According to the principles of fluid dynamics, the net force acting on the ball can be described by the following forces:

1. Gravitational Force (\( F_g \)): This force acts downward and is given by:

\(F_g = Mg\)

1. Buoyant Force (\( F_b \)): This force acts upward and, according to Archimedes' principle, is equal to the weight of the glycerine displaced by the ball. If the density of the glycerine is \( \frac{d}{2} \), and using the volume \( V \) of the ball, the buoyant force is given by:

\(F_b = V \cdot \left(\frac{d}{2}\right) \cdot g\)

1. Viscous Force (\( F_v \)): This is the force we are trying to determine, and it acts upward.

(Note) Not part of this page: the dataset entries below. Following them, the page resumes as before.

-- pv_equiv track=rewrite | github.com/reills/bach | tests/test_descriptors.py | _split_bars
-- ===== SOURCE A (Python) =====
-- def _split_bars(tokens):
--     bars = []
--     current = []
--     for tok in tokens:
--         if tok == "BAR":
--             if current:
--                 bars.append(current)
--             current = ["BAR"]
--         else:
--             current.append(tok)
--     if current:
--         bars.append(current)
--     return bars
-- ===== SOURCE B (Python) =====
-- def _split_bars(tokens):
--     def span_no_bar(ts):
--         for k, t in enumerate(ts):
--             if t == "BAR":
--                 return ts[:k], ts[k:]
--         return ts, []
--
--     pre, rest = span_no_bar(tokens)
--     bars = [pre] if pre else []
--     while rest:
--         seg, rest = span_no_bar(rest[1:])
--         bars.append(["BAR"] + seg)
--     return bars
-- ===== Notes on version B (the rewrite author's own statement) =====
-- stated objective: alternative
-- what changed: Replaces the per-token fold with a running 'current' accumulator by a span-based decomposition: take the non-BAR prefix as the leading bar (if nonempty), then repeatedly cut the next segment at the following BAR marker.
import Mathlib
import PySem

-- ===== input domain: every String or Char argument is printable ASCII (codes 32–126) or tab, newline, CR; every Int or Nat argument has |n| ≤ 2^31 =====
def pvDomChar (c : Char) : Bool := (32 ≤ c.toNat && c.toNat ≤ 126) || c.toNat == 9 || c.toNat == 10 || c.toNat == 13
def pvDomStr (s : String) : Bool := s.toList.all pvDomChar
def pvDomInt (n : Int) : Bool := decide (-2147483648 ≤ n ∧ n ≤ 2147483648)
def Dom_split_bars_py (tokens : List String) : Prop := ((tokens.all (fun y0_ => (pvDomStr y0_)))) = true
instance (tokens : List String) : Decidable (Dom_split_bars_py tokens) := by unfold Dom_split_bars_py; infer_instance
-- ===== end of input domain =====

-- B replaces A's per-token fold with a span-based decomposition (leading non-BAR prefix, then
-- repeated cuts at each BAR marker); alternative decomposition, same O(n) cost.


-- ===== PORT A =====
-- literal transliteration of A: a fold carrying (bars, current), then a final flush of current
def split_bars_py (tokens : List String) : List (List String) :=
  let st := tokens.foldl
    (fun (st : List (List String) × List String) tok =>
      let bars := st.1
      let current := st.2
      if tok = "BAR" then
        ((if current = [] then bars else bars ++ [current]), ["BAR"])
      else
        (bars, current ++ [tok]))
    ([], [])
  if st.2 = [] then st.1 else st.1 ++ [st.2]

-- ===== PORT B =====
-- the while loop of Source B: rest is [] or starts at a BAR; cut the next segment at the following BAR
def splitBarsGo (l : List String) : List (List String) :=
  match l with
  | [] => []
  | _ :: ts =>
    ("BAR" :: ts.takeWhile (· != "BAR")) :: splitBarsGo (ts.dropWhile (· != "BAR"))
  termination_by l.length
  decreasing_by
    exact Nat.lt_succ_of_le (List.length_dropWhile_le _ _)

def split_bars_py_alt (tokens : List String) : List (List String) :=
  let p := tokens.span (· != "BAR")
  (if p.1.isEmpty then [] else [p.1]) ++ splitBarsGo p.2

-- ===== PRECONDITION & SPEC =====
def Spec_split_bars_py (tokens : List String) (out : List (List String)) : Prop := out = split_bars_py_alt tokens
instance (tokens : List String) (out : List (List String)) : Decidable (Spec_split_bars_py tokens out) := by unfold Spec_split_bars_py; infer_instance

-- ===== CLAIM (what is proved, stated in full; the proofs are below) =====
def Claim_equal_split_bars_py : Prop := ∀ (tokens : List String), Dom_split_bars_py tokens → Spec_split_bars_py tokens (split_bars_py tokens)

-- ===== LEMMAS AND PROOFS =====

@[simp] theorem splitBarsGo_nil : splitBarsGo [] = [] := by rw [splitBarsGo]

@[simp] theorem splitBarsGo_cons (t : String) (ts : List String) :
    splitBarsGo (t :: ts) =
      ("BAR" :: ts.takeWhile (· != "BAR")) :: splitBarsGo (ts.dropWhile (· != "BAR")) := by
  rw [splitBarsGo]

-- recursive characterisation of A's fold-with-flush, with explicit accumulator `current`
def fA (current : List String) : List String → List (List String)
  | [] => if current = [] then [] else [current]
  | t :: ts =>
    if t = "BAR" then (if current = [] then [] else [current]) ++ fA ["BAR"] ts
    else fA (current ++ [t]) ts

theorem foldA_eq_fA (ts : List String) : ∀ (bars : List (List String)) (current : List String),
    (let st := ts.foldl
        (fun (st : List (List String) × List String) tok =>
          let b := st.1
          let c := st.2
          if tok = "BAR" then ((if c = [] then b else b ++ [c]), ["BAR"])
          else (b, c ++ [tok]))
        (bars, current)
      if st.2 = [] then st.1 else st.1 ++ [st.2])
    = bars ++ fA current ts := by
  induction ts with
  | nil => intro bars current; by_cases h : current = [] <;> simp [fA, h]
  | cons t ts ih =>
    intro bars current
    by_cases h : t = "BAR"
    · by_cases hc : current = [] <;>
        simp [List.foldl_cons, fA, h, hc, ih, List.append_assoc]
    · simp [List.foldl_cons, fA, h, ih]

-- fA with accumulator = "prepend the accumulator to the non-BAR prefix, then cut at BAR markers"
theorem fA_eq_span (ts : List String) : ∀ (current : List String),
    fA current ts =
      (if current ++ ts.takeWhile (· != "BAR") = [] then []
       else [current ++ ts.takeWhile (· != "BAR")]) ++
      splitBarsGo (ts.dropWhile (· != "BAR")) := by
  induction ts with
  | nil => intro current; by_cases h : current = [] <;> simp [fA, h]
  | cons t ts ih =>
    intro current
    by_cases h : t = "BAR"
    · by_cases hc : current = [] <;>
        simp [fA, h, hc, ih]
    · simp [fA, h, ih, List.append_assoc]

-- ===== VERDICT (by name: the statement is the Claim_ definition above) =====
theorem split_bars_py_spec : Claim_equal_split_bars_py := by
  intro tokens _
  show split_bars_py tokens = split_bars_py_alt tokens
  have h1 := foldA_eq_fA tokens [] []
  have h2 := fA_eq_span tokens []
  simp only [List.nil_append] at h1 h2
  simp [split_bars_py, split_bars_py_alt, h1, h2, List.span_eq_takeWhile_dropWhile,
    List.isEmpty_iff]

At terminal velocity, the forces balance, so:

\(F_g = F_b + F_v\)

The volume of the ball \( V \) can be related to its mass \( M \) and density \( d \) as:

\(V = \frac{M}{d}\)

Substituting for the buoyant force:

\(F_b = \frac{M}{d} \cdot \left(\frac{d}{2}\right) \cdot g = \frac{Mg}{2}\)

Insert these into the balance equation:

\(Mg = \frac{Mg}{2} + F_v\)

Solving for the viscous force \( F_v \):

\(F_v = Mg - \frac{Mg}{2} = \frac{Mg}{2}\)

Thus, the viscous force acting on the ball is \(\frac{Mg}{2}\).